··· AVAILABLE DATA

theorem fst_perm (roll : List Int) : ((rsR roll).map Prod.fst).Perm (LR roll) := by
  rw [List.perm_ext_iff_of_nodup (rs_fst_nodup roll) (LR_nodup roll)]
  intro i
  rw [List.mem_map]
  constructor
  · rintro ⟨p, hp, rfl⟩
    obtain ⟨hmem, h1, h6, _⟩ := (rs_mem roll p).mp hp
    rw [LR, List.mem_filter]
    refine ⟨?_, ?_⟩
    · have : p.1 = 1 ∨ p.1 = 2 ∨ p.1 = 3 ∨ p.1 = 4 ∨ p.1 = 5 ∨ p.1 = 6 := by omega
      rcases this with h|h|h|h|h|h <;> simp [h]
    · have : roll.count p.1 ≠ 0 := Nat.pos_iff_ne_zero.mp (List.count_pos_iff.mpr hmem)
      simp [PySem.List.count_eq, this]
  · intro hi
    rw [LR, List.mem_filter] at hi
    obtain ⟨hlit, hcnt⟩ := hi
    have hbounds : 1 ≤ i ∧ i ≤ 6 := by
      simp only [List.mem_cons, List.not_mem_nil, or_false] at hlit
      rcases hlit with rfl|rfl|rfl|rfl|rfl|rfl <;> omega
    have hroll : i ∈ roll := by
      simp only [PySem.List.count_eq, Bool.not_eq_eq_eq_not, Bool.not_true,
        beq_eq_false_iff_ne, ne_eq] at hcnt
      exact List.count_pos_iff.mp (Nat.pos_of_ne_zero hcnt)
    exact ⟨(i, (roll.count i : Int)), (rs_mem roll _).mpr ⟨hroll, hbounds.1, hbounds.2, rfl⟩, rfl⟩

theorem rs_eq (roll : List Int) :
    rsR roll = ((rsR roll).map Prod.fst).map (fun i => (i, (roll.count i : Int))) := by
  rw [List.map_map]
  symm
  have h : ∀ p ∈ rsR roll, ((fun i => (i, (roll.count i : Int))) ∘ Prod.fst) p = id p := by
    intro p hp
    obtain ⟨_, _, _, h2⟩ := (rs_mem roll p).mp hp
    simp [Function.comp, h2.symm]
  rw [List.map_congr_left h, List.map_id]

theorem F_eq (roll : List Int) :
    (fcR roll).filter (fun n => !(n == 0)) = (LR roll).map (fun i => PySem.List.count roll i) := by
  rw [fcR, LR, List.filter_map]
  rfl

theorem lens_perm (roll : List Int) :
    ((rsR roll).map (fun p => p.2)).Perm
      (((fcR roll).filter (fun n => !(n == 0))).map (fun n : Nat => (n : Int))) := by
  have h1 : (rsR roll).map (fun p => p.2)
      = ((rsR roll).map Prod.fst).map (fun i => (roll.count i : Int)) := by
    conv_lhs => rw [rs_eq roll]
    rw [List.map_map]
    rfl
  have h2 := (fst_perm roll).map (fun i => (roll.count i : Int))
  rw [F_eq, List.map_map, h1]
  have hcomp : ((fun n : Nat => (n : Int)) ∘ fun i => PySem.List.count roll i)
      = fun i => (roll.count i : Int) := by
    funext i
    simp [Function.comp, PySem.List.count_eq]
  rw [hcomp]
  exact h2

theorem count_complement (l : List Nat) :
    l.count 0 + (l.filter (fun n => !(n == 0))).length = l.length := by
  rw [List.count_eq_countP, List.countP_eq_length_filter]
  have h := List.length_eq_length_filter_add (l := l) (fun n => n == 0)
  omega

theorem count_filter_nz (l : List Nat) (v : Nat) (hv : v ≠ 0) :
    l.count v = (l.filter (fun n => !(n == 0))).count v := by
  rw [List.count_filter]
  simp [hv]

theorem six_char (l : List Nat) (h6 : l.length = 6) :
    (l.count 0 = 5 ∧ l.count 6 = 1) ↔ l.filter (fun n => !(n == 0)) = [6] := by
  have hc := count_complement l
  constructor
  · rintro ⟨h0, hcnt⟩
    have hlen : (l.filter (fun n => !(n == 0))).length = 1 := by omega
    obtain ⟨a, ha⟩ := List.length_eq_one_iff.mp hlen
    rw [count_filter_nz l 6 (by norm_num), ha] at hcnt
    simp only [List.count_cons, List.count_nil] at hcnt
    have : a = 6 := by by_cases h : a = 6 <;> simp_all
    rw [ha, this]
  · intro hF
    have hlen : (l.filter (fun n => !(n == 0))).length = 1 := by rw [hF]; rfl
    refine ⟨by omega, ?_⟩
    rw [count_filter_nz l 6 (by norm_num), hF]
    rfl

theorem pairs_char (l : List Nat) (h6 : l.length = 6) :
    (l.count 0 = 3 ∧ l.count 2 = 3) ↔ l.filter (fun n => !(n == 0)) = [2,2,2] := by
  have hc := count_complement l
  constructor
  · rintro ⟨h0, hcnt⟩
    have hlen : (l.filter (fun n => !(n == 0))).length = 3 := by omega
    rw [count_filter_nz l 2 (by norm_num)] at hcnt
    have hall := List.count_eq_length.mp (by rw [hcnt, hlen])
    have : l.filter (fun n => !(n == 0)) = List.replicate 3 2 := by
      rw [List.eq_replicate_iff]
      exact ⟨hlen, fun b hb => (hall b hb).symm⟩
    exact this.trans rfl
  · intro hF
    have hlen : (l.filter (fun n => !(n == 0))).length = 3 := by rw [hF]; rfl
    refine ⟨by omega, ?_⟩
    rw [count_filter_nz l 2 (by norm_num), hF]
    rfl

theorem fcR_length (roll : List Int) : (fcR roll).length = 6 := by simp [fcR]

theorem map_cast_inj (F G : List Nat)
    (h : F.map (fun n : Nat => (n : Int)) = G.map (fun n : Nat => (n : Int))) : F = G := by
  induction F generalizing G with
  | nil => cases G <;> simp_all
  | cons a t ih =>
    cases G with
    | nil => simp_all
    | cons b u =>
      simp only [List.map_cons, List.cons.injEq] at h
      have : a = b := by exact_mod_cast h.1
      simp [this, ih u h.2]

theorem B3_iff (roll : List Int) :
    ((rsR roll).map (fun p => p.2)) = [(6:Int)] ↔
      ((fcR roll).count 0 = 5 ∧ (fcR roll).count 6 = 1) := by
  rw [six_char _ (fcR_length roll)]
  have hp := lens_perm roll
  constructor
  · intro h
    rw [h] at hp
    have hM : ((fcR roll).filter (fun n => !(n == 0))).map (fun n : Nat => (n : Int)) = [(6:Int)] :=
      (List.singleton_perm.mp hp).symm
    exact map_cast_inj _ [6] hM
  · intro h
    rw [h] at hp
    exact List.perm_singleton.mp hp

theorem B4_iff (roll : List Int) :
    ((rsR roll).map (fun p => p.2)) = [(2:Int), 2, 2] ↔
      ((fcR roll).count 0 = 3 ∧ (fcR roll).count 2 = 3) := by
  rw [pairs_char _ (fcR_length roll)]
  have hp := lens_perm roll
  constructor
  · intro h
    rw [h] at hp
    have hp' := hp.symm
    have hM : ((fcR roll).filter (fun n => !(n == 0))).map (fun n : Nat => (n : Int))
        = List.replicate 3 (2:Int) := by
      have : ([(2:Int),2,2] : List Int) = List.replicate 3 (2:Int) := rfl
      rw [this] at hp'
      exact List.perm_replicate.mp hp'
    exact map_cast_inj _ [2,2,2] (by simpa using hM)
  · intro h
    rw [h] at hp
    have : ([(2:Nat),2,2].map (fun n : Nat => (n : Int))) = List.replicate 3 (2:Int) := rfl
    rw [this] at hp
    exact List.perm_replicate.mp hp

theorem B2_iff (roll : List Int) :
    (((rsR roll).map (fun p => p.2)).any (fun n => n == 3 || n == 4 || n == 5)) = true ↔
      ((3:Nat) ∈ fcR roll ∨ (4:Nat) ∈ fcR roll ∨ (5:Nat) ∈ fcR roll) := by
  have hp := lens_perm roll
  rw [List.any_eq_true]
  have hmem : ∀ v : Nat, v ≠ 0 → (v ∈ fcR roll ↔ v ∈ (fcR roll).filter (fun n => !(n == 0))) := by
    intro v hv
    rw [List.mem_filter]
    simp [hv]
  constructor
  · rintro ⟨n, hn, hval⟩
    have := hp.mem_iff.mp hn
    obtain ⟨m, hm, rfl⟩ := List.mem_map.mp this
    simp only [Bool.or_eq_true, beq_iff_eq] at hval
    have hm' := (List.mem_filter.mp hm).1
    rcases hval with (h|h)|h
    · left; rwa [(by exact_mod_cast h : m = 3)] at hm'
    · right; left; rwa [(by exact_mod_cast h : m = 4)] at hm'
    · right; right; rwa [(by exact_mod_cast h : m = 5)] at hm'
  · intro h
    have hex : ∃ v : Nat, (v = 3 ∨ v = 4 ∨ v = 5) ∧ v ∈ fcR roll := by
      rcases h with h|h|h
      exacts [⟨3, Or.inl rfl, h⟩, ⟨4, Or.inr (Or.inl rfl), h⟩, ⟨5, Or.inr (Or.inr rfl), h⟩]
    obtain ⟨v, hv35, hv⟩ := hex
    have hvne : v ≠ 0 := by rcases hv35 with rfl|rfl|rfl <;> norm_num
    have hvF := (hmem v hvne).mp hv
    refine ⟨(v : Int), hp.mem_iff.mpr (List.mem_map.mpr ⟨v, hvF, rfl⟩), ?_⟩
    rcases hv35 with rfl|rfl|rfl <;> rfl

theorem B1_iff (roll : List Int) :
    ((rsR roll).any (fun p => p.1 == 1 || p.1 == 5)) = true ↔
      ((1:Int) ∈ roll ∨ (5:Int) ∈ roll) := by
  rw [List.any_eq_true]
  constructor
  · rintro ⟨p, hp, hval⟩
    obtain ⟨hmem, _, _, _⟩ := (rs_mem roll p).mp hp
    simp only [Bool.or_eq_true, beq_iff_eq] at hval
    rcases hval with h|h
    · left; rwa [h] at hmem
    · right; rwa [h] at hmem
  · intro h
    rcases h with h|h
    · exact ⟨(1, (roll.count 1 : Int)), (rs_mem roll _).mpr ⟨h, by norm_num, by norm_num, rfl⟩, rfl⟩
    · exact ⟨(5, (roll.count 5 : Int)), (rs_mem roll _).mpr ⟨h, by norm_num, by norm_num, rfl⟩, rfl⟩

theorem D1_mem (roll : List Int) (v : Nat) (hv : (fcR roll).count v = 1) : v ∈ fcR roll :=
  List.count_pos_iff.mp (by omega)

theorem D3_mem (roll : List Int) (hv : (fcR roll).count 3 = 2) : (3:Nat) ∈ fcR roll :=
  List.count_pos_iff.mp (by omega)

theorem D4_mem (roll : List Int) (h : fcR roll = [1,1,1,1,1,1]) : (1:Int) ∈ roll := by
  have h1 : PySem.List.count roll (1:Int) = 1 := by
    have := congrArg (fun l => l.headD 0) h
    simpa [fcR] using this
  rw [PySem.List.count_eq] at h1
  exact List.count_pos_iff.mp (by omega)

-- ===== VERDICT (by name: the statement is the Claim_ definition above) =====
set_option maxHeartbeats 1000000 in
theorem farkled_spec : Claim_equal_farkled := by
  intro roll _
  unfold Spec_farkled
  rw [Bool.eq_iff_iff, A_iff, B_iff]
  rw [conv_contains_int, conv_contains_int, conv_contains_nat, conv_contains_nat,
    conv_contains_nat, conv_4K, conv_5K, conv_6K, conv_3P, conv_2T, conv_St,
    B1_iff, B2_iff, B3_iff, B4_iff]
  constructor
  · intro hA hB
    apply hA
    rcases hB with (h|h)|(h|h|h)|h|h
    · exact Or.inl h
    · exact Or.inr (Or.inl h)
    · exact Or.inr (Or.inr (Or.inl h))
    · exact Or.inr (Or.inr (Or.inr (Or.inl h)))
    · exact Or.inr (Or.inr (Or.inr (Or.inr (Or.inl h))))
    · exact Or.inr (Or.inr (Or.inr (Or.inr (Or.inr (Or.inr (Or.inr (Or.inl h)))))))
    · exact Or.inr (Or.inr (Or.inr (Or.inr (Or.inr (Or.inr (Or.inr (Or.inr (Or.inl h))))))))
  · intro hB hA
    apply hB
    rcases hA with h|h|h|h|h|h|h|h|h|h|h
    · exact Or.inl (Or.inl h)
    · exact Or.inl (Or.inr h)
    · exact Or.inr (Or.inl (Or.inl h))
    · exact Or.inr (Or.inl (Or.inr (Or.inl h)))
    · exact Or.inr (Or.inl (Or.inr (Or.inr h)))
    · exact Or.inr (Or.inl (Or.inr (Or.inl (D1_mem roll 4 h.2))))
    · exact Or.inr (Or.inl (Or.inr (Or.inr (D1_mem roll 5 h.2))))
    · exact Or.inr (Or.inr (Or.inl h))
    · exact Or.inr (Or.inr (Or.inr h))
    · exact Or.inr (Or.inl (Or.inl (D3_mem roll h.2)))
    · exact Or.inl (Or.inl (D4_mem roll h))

······

PROBLEM: Wherever the string "hbounds" appears in the entries above, list that line.

TASK SOLUTION:
    have hbounds : 1 ≤ i ∧ i ≤ 6 := by
    exact ⟨(i, (roll.count i : Int)), (rs_mem roll _).mpr ⟨hroll, hbounds.1, hbounds.2, rfl⟩, rfl⟩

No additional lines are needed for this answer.